■ Requirement: As the answer, give a copy of each line below that includes the word "Prod".

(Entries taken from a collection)
=======

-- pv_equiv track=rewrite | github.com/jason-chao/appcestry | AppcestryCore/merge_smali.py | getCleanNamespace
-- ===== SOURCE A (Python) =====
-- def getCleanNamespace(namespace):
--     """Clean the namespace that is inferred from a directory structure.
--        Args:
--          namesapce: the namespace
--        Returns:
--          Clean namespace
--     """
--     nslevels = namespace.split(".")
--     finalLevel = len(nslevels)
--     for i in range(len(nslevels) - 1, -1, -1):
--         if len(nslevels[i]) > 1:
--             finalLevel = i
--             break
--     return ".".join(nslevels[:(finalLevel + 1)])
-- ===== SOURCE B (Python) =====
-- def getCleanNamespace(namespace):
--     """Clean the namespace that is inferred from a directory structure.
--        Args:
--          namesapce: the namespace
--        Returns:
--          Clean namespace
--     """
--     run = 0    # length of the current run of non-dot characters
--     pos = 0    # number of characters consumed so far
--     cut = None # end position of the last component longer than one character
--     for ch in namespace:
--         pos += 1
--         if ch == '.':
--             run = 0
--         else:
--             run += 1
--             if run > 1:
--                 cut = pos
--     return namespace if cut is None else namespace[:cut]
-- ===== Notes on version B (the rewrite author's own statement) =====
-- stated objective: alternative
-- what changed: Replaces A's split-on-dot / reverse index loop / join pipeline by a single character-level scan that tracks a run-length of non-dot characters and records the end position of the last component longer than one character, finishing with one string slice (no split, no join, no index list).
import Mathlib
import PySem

=======

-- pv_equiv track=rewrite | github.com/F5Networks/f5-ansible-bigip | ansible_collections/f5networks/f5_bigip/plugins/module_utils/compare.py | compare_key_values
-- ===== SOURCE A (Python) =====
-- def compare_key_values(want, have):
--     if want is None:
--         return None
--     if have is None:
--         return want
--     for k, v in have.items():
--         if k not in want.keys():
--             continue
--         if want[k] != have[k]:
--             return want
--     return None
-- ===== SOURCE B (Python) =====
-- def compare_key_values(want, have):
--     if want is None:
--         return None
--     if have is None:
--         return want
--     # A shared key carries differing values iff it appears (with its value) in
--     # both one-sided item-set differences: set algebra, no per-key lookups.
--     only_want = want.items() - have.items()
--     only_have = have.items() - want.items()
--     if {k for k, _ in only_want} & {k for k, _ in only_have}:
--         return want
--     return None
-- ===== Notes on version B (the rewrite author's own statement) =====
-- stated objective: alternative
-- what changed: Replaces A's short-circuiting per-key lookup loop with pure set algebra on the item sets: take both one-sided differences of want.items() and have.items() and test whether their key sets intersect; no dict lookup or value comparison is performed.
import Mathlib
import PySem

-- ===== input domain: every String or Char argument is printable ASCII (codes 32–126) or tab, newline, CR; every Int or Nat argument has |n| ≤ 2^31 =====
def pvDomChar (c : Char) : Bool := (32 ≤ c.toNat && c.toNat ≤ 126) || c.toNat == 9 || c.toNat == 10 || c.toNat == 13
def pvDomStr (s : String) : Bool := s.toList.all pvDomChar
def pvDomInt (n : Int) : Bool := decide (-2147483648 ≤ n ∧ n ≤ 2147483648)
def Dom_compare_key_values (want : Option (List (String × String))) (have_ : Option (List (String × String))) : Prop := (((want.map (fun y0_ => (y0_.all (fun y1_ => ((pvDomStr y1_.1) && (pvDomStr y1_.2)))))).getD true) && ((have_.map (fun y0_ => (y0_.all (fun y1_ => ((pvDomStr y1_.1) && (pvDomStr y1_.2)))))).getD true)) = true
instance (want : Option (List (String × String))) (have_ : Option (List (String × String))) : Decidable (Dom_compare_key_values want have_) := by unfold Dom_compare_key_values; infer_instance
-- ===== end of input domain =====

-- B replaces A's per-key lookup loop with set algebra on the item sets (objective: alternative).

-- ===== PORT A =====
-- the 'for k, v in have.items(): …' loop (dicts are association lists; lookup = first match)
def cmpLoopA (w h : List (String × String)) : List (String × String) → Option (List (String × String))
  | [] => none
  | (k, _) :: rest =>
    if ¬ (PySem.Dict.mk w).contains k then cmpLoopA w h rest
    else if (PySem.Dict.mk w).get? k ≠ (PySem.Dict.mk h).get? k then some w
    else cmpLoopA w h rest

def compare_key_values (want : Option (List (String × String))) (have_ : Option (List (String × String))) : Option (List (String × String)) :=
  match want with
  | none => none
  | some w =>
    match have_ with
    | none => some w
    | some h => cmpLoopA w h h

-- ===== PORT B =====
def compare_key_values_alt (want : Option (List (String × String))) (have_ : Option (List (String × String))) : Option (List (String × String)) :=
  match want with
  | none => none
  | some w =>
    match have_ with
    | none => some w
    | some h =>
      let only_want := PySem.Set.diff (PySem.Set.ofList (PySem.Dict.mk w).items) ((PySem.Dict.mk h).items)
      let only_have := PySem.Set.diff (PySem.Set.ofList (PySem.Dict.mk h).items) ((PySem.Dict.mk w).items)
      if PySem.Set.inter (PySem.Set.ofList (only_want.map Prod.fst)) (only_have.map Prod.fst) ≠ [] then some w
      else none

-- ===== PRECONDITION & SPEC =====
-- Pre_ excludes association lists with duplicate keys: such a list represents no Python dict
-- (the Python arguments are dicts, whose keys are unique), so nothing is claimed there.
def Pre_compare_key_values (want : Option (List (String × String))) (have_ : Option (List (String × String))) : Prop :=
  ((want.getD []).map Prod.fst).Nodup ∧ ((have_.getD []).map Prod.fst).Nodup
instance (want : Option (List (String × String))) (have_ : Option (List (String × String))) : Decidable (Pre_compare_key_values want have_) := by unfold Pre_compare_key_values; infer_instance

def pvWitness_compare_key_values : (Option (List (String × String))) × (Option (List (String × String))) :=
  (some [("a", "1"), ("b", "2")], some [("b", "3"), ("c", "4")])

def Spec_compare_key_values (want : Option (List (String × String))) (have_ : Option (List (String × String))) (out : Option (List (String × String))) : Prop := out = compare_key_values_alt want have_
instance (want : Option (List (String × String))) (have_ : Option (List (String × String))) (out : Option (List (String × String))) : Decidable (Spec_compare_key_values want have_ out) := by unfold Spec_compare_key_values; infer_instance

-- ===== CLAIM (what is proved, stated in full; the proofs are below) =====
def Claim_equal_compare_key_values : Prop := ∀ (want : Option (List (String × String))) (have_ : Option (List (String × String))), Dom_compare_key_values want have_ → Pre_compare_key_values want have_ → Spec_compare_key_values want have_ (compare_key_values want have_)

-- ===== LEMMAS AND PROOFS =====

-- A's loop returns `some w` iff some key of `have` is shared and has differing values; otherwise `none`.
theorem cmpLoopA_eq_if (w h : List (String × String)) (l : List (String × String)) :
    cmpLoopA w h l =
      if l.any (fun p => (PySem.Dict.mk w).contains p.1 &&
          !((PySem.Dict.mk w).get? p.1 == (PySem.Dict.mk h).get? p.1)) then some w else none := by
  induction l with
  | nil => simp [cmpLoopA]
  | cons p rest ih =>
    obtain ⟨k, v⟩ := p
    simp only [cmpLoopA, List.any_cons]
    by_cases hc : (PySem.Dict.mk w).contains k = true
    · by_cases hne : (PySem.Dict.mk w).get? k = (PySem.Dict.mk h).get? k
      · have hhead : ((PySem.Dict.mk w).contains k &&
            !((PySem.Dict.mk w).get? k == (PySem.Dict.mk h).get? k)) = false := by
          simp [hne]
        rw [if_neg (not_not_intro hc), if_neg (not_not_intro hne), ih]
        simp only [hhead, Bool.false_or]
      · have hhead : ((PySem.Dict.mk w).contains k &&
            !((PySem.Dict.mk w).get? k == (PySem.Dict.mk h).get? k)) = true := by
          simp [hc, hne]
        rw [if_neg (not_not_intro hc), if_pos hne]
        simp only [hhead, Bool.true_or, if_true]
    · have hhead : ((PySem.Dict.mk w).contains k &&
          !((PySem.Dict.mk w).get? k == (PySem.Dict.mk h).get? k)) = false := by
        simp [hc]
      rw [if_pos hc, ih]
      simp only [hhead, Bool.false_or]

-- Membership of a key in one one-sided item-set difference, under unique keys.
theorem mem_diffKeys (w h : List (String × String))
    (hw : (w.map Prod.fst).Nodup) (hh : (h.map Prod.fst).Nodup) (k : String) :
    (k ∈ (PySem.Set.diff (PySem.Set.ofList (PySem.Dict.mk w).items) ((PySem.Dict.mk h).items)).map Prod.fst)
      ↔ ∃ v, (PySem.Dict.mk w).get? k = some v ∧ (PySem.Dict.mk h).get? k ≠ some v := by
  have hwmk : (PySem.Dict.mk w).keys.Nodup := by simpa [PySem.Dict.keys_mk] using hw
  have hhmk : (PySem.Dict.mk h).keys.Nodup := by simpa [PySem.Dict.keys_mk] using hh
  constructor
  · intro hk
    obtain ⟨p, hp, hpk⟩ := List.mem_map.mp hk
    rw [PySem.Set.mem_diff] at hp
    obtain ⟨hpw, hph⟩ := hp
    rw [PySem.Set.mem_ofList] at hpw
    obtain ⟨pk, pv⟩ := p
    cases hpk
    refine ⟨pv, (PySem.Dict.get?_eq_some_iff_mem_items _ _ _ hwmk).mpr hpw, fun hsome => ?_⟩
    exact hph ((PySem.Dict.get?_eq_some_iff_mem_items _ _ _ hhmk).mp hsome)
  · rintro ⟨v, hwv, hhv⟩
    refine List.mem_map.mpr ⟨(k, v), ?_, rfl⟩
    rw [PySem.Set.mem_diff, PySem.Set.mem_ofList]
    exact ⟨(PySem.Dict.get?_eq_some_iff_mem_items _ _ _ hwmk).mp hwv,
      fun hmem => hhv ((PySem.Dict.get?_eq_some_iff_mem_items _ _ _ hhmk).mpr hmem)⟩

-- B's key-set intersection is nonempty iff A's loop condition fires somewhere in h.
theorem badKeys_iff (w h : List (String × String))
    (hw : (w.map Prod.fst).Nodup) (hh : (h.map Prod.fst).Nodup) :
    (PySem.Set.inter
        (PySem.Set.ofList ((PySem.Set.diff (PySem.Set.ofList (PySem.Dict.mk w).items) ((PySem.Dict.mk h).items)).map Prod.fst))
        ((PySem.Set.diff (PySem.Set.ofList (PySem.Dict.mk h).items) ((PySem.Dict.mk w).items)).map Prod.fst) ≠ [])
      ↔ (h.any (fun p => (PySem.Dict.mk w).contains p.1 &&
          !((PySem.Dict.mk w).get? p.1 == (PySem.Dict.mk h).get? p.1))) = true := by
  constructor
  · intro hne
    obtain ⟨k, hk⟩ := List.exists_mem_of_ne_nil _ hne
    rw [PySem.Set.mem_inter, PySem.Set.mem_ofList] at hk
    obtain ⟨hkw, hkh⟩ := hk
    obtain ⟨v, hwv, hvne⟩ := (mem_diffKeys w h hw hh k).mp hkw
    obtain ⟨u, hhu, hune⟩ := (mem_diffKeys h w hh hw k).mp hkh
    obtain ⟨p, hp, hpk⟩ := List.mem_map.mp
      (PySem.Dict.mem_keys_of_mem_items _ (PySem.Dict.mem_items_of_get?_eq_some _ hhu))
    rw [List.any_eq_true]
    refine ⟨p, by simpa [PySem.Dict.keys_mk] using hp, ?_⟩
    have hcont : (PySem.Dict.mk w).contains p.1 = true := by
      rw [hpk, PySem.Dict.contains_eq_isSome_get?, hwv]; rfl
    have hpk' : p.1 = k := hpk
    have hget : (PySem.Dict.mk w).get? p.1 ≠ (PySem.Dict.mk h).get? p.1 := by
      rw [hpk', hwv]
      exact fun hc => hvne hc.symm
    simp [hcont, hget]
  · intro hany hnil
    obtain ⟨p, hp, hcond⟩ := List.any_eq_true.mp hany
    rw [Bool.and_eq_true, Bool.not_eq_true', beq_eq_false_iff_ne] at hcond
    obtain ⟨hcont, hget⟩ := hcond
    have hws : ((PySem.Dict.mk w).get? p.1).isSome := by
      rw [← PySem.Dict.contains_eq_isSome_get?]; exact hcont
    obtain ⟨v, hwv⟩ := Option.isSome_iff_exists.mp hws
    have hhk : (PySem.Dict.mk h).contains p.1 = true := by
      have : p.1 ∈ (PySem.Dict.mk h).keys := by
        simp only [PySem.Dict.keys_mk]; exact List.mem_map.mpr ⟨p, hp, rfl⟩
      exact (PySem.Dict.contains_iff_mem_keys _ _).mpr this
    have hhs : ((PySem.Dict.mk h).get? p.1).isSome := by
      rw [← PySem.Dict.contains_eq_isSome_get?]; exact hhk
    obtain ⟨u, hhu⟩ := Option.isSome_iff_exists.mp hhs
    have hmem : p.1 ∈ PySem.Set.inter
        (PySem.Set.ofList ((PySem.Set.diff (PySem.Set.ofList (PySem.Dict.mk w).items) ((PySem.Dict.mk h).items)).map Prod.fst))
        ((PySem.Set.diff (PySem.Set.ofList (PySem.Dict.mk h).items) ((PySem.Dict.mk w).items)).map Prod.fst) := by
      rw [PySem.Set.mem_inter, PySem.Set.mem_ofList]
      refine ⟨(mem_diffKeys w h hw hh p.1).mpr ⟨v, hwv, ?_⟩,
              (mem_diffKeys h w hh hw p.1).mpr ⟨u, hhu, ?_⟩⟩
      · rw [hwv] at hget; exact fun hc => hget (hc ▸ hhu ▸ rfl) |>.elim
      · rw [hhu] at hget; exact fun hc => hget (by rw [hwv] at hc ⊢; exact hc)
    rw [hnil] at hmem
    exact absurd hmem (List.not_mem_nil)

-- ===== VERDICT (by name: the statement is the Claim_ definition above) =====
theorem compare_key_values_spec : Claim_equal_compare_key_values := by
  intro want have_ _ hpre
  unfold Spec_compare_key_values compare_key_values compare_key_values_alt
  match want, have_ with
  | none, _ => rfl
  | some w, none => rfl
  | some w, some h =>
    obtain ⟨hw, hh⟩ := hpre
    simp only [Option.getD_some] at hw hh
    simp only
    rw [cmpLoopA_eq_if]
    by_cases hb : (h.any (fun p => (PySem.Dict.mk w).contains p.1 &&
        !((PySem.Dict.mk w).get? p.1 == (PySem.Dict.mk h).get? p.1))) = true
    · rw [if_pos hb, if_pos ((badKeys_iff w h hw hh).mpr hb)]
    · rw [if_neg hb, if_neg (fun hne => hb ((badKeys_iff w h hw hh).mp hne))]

=======

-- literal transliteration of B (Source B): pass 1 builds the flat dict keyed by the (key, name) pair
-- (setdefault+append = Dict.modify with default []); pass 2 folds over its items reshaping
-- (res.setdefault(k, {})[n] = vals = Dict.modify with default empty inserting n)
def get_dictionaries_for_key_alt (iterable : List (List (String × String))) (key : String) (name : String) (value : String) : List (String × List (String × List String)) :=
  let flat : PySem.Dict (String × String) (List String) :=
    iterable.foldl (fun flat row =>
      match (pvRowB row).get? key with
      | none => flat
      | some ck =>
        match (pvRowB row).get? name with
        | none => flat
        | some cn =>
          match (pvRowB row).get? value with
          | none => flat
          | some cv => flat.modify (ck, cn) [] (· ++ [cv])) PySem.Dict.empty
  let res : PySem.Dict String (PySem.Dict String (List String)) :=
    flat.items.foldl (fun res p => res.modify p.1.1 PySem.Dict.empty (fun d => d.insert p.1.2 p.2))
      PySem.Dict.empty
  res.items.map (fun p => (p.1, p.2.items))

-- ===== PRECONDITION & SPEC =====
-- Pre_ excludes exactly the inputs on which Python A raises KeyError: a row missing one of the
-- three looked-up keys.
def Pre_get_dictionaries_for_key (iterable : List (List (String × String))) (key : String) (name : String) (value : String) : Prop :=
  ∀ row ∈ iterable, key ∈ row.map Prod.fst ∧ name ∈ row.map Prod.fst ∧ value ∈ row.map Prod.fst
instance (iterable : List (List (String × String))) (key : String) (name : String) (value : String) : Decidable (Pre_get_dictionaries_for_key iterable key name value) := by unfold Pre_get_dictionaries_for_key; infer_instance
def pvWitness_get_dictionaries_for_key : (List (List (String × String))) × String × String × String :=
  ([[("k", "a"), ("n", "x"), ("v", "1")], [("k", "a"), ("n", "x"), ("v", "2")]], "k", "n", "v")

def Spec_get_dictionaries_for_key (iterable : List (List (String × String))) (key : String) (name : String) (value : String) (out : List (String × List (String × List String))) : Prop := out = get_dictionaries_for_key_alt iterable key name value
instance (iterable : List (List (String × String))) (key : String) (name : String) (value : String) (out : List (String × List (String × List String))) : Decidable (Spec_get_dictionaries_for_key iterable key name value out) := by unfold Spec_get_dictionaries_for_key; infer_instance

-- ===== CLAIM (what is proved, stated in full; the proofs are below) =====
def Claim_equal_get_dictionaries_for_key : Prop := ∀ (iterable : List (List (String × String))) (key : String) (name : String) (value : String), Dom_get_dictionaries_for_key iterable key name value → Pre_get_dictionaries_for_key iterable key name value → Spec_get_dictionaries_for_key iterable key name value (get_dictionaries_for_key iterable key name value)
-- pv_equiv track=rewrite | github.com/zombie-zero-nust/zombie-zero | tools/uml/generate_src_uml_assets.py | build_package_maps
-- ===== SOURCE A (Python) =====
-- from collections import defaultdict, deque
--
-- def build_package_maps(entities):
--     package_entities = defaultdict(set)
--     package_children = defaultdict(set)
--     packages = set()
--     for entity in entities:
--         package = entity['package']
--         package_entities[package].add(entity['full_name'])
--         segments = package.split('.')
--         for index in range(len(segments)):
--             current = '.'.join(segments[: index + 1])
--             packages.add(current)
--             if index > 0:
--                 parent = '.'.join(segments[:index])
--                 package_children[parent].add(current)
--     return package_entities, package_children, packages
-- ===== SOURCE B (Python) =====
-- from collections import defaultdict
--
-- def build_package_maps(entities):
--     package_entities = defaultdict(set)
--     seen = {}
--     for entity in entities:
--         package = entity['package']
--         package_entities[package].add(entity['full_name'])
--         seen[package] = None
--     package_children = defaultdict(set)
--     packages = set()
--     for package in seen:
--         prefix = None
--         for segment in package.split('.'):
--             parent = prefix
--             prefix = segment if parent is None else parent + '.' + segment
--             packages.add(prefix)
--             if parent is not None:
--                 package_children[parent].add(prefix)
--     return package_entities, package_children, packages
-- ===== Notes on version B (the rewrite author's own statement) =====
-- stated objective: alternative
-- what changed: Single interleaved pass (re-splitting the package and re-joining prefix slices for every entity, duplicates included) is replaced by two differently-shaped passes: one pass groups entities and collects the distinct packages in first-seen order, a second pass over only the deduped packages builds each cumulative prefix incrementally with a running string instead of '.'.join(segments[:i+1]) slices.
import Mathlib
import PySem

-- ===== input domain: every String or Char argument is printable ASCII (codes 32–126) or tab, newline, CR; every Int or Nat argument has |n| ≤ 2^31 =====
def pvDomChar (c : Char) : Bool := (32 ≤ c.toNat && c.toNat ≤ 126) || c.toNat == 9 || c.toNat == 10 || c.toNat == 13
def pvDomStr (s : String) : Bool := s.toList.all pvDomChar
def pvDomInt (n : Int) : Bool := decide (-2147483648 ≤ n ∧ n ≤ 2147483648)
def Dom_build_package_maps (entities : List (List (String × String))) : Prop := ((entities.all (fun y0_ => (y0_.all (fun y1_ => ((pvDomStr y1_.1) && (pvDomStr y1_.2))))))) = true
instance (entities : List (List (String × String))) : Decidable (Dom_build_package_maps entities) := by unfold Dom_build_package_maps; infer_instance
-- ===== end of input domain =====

=======

■ Task output:
      if PySem.Set.inter (PySem.Set.ofList (only_want.map Prod.fst)) (only_have.map Prod.fst) ≠ [] then some w
  ((want.getD []).map Prod.fst).Nodup ∧ ((have_.getD []).map Prod.fst).Nodup
    (hw : (w.map Prod.fst).Nodup) (hh : (h.map Prod.fst).Nodup) (k : String) :
    (k ∈ (PySem.Set.diff (PySem.Set.ofList (PySem.Dict.mk w).items) ((PySem.Dict.mk h).items)).map Prod.fst)
    (hw : (w.map Prod.fst).Nodup) (hh : (h.map Prod.fst).Nodup) :
        (PySem.Set.ofList ((PySem.Set.diff (PySem.Set.ofList (PySem.Dict.mk w).items) ((PySem.Dict.mk h).items)).map Prod.fst))
        ((PySem.Set.diff (PySem.Set.ofList (PySem.Dict.mk h).items) ((PySem.Dict.mk w).items)).map Prod.fst) ≠ [])
        (PySem.Set.ofList ((PySem.Set.diff (PySem.Set.ofList (PySem.Dict.mk w).items) ((PySem.Dict.mk h).items)).map Prod.fst))
        ((PySem.Set.diff (PySem.Set.ofList (PySem.Dict.mk h).items) ((PySem.Dict.mk w).items)).map Prod.fst) := by
  ∀ row ∈ iterable, key ∈ row.map Prod.fst ∧ name ∈ row.map Prod.fst ∧ value ∈ row.map Prod.fst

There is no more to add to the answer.